→ **SUPPLIED MATERIAL**
-- pv_equiv track=rewrite | github.com/JHAMILCALI/MATERIAL_INFORMATICA | PRIMER SEMESTRE/INF-111 PROGRAMACION 1/LABORATORIO/LABORATORIO 8/Ejercio 5.py | clasicamqj
-- ===== SOURCE A (Python) =====
-- def clasicamqj(wmqj):
--     tmqj=1; pmqj=1
--     for imqj in range(wmqj):
--         kmqj = tmqj
--         pmqj = pmqj + 1
--         if pmqj>tmqj:
--             tmqj=tmqj+1
--             pmqj=1
--     return kmqj
-- ===== SOURCE B (Python) =====
-- def clasicamqj(wmqj):
--     # level after w steps = least m >= 1 with m*(m+1)//2 >= w, found by
--     # exponential + binary search (O(log w) instead of A's O(w) simulation).
--     lo, hi = 1, 1
--     while hi * (hi + 1) < 2 * wmqj:
--         hi *= 2
--     while lo < hi:
--         mid = (lo + hi) // 2
--         if mid * (mid + 1) >= 2 * wmqj:
--             hi = mid
--         else:
--             lo = mid + 1
--     return lo
-- ===== Notes on version B (the rewrite author's own statement) =====
-- stated objective: faster
-- what changed: A simulates the level counter one step at a time for w iterations; B computes the same level directly as the least m whose triangular number is at least w, found by exponential doubling plus binary search.
-- outside the precondition, e.g. on clasicamqj(0): A raises UnboundLocalError, B returns 1
import Mathlib
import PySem

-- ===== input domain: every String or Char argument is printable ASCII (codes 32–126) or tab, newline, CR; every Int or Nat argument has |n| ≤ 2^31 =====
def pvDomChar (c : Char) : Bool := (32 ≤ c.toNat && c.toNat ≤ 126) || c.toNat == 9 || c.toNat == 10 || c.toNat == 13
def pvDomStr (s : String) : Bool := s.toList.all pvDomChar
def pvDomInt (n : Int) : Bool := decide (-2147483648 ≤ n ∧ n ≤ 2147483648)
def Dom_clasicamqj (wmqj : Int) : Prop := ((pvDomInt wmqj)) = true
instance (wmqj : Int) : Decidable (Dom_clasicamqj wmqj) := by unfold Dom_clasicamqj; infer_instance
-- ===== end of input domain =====

-- B replaces A's O(w) step-by-step simulation with an exponential + binary
-- search for the least level m with m*(m+1) ≥ 2*w (objective: faster).

-- ===== PORT A =====
-- state (kmqj, tmqj, pmqj); kmqj starts as junk 0 (Python leaves it unbound;
-- Pre_ requires wmqj ≥ 1 so the loop always assigns it before the return)
def clasicamqj (wmqj : Int) : Int :=
  ((PySem.List.pyRange 0 wmqj 1).foldl
    (fun (st : Int × Int × Int) _ =>
      let k := st.2.1
      let p := st.2.2 + 1
      if p > st.2.1 then (k, st.2.1 + 1, 1) else (k, st.2.1, p))
    (0, 1, 1)).1

-- ===== PORT B =====
-- first while loop of B: double hi until hi*(hi+1) ≥ 2*w.  The Nat argument
-- is fuel making the loop total; (2*w).toNat + 1 steps always suffice.
def pvExpHi (wmqj : Int) : Nat → Int → Int
  | 0, hi => hi
  | fuel + 1, hi =>
    if hi * (hi + 1) < 2 * wmqj then pvExpHi wmqj fuel (hi * 2) else hi

-- second while loop of B: binary search for the least m with m*(m+1) ≥ 2*w.
-- The Nat argument is fuel; (hi - lo).toNat steps always suffice.
def pvBinSearch (wmqj : Int) : Nat → Int → Int → Int
  | 0, lo, _ => lo
  | fuel + 1, lo, hi =>
    if lo < hi then
      let mid := PySem.Int.floordiv (lo + hi) 2
      if mid * (mid + 1) ≥ 2 * wmqj then pvBinSearch wmqj fuel lo mid
      else pvBinSearch wmqj fuel (mid + 1) hi
    else lo

def clasicamqj_alt (wmqj : Int) : Int :=
  let hi := pvExpHi wmqj ((2 * wmqj).toNat + 1) 1
  pvBinSearch wmqj (hi - 1).toNat 1 hi

-- ===== PRECONDITION & SPEC =====
-- Pre_ excludes wmqj ≤ 0, where A's loop never runs and the return of the
-- unbound kmqj raises UnboundLocalError.
def Pre_clasicamqj (wmqj : Int) : Prop := 1 ≤ wmqj
instance (wmqj : Int) : Decidable (Pre_clasicamqj wmqj) := by unfold Pre_clasicamqj; infer_instance
def pvWitness_clasicamqj : Int := (3)

def Spec_clasicamqj (wmqj : Int) (out : Int) : Prop := out = clasicamqj_alt wmqj
instance (wmqj : Int) (out : Int) : Decidable (Spec_clasicamqj wmqj out) := by unfold Spec_clasicamqj; infer_instance

-- ===== CLAIM (what is proved, stated in full; the proofs are below) =====
def Claim_equal_clasicamqj : Prop := ∀ (wmqj : Int), Dom_clasicamqj wmqj → Pre_clasicamqj wmqj → Spec_clasicamqj wmqj (clasicamqj wmqj)

-- ===== LEMMAS AND PROOFS =====

-- the loop body of A
def pvStep (st : Int × Int × Int) : Int × Int × Int :=
  let k := st.2.1
  let p := st.2.2 + 1
  if p > st.2.1 then (k, st.2.1 + 1, 1) else (k, st.2.1, p)

-- loop invariant of A: after n steps the state is ((p=1 ? t-1 : t), t, p)
-- with 1 ≤ p ≤ t and 2n = (t-1)t + 2(p-1)
def pvInv (n : Int) (st : Int × Int × Int) : Prop :=
  ∃ t p : Int, st = ((if p = 1 then t - 1 else t), t, p) ∧
    1 ≤ p ∧ p ≤ t ∧ 2 * n = (t - 1) * t + 2 * (p - 1)

lemma pvStep_inv (n : Int) (st : Int × Int × Int) (h : pvInv n st) :
    pvInv (n + 1) (pvStep st) := by
  obtain ⟨t, p, hst, hp1, hpt, hn⟩ := h
  subst hst
  unfold pvStep
  by_cases hb : p + 1 > t
  · have hpt' : p = t := by omega
    refine ⟨t + 1, 1, ?_, by omega, by omega, ?_⟩
    · simp [hb]
    · have : (t + 1 - 1) * (t + 1) = (t - 1) * t + 2 * t := by ring
      subst hpt'; linarith
  · refine ⟨t, p + 1, ?_, by omega, by omega, by linarith⟩
    have hne : ¬ (p + 1 = 1) := by omega
    simp [hb, hne]

lemma pvFold_inv (n : Nat) :
    pvInv (n : Int)
      ((PySem.List.pyRange 0 (n : Int) 1).foldl (fun st _ => pvStep st) (0, 1, 1)) := by
  induction n with
  | zero =>
      simp
      exact ⟨1, 1, by norm_num, by omega, by omega, by ring⟩
  | succ m ih =>
      have hsplit : PySem.List.pyRange 0 ((m : Int) + 1) 1
          = PySem.List.pyRange 0 (m : Int) 1 ++ [(m : Int)] :=
        PySem.List.pyRange_one_succ_right (by positivity)
      push_cast
      rw [hsplit, List.foldl_append]
      simpa using pvStep_inv (m : Int) _ ih

-- characterization of A's result for w ≥ 1: it is the least level
lemma clasicamqj_char (w : Int) (hw : 1 ≤ w) :
    1 ≤ clasicamqj w ∧ (clasicamqj w - 1) * clasicamqj w < 2 * w ∧
      2 * w ≤ clasicamqj w * (clasicamqj w + 1) := by
  have hcast : ((w.toNat : Int)) = w := Int.toNat_of_nonneg (by omega)
  have h := pvFold_inv w.toNat
  rw [hcast] at h
  have hdef : clasicamqj w
      = ((PySem.List.pyRange 0 w 1).foldl (fun st _ => pvStep st) (0, 1, 1)).1 := by
    unfold clasicamqj pvStep; rfl
  obtain ⟨t, p, hst, hp1, hpt, hn⟩ := h
  rw [hdef, hst]
  by_cases hp : p = 1
  · subst hp
    have h11 : (if (1:Int) = 1 then t - 1 else t) = t - 1 := if_pos rfl
    rw [h11]
    have ht2 : 2 ≤ t := by nlinarith
    refine ⟨by omega, by nlinarith, by nlinarith⟩
  · rw [if_neg hp]
    have hp2 : 2 ≤ p := by omega
    refine ⟨by omega, by nlinarith, by nlinarith⟩

-- the doubling loop reaches a bound 1 ≤ H with 2*w ≤ H*(H+1)
lemma pvExpHi_spec (w : Int) : ∀ (fuel : Nat) (hi : Int), 1 ≤ hi →
    (2 * w - hi).toNat ≤ fuel →
    1 ≤ pvExpHi w fuel hi ∧ 2 * w ≤ pvExpHi w fuel hi * (pvExpHi w fuel hi + 1) := by
  intro fuel
  induction fuel with
  | zero =>
      intro hi h1 hf
      rw [pvExpHi]
      have : 2 * w ≤ hi := by omega
      exact ⟨h1, by nlinarith⟩
  | succ n ih =>
      intro hi h1 hf
      rw [pvExpHi]
      by_cases hc : hi * (hi + 1) < 2 * w
      · rw [if_pos hc]
        have h2 : 2 * hi ≤ hi * (hi + 1) := by nlinarith
        exact ih (hi * 2) (by omega) (by omega)
      · rw [if_neg hc]
        exact ⟨h1, by omega⟩

-- the binary search returns the unique least level k, given enough fuel
lemma pvBinSearch_eq (w k : Int) (hk1 : 1 ≤ k)
    (hup : 2 * w ≤ k * (k + 1))
    (hlow : ∀ m : Int, 1 ≤ m → m < k → m * (m + 1) < 2 * w) :
    ∀ (fuel : Nat) (lo hi : Int), (hi - lo).toNat ≤ fuel → 1 ≤ lo → lo ≤ k → k ≤ hi →
      pvBinSearch w fuel lo hi = k := by
  intro fuel
  induction fuel with
  | zero =>
      intro lo hi hf hlo1 hlok hkhi
      rw [pvBinSearch]
      omega
  | succ n ih =>
      intro lo hi hf hlo1 hlok hkhi
      rw [pvBinSearch]
      by_cases h : lo < hi
      · rw [if_pos h]
        have hb := PySem.Int.floordiv_two_mid_bounds (lo := lo) (hi := hi) (by omega)
        have hlt : PySem.Int.floordiv (lo + hi) 2 < hi := by
          rw [PySem.Int.floordiv_lt_iff_lt_mul (by omega)]; omega
        set mid := PySem.Int.floordiv (lo + hi) 2 with hmid
        by_cases hcond : mid * (mid + 1) ≥ 2 * w
        · rw [if_pos hcond]
          have hkmid : k ≤ mid := by
            by_contra hkm
            have := hlow mid (by omega) (by omega)
            omega
          exact ih lo mid (by omega) hlo1 hlok hkmid
        · rw [if_neg hcond]
          have hmidk : mid < k := by
            by_contra hkm
            have hkm' : k ≤ mid := by omega
            nlinarith
          exact ih (mid + 1) hi (by omega) (by omega) (by omega) hkhi
      · rw [if_neg h]
        omega

-- ===== VERDICT (by name: the statement is the Claim_ definition above) =====
theorem clasicamqj_spec : Claim_equal_clasicamqj := by
  intro w _ hpre
  unfold Spec_clasicamqj
  obtain ⟨hk1, hlowA, hupA⟩ := clasicamqj_char w hpre
  set k := clasicamqj w with hk
  unfold clasicamqj_alt
  obtain ⟨hH1, hHup⟩ := pvExpHi_spec w ((2 * w).toNat + 1) 1 (by omega) (by omega)
  set H := pvExpHi w ((2 * w).toNat + 1) 1 with hH
  have hkH : k ≤ H := by
    by_contra hc
    have hc' : H < k := by omega
    nlinarith
  have hlow : ∀ m : Int, 1 ≤ m → m < k → m * (m + 1) < 2 * w := by
    intro m hm1 hmk
    nlinarith
  exact (pvBinSearch_eq w k hk1 hupA hlow (H - 1).toNat 1 H (by omega) (by omega) (by omega) hkH).symm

→ **TASK TO CARRY OUT**
Pick out each line above that includes "pvInv" and show it.

→ **SOLUTION TO THE PROBLEM**
def pvInv (n : Int) (st : Int × Int × Int) : Prop :=
lemma pvStep_inv (n : Int) (st : Int × Int × Int) (h : pvInv n st) :
    pvInv (n + 1) (pvStep st) := by
    pvInv (n : Int)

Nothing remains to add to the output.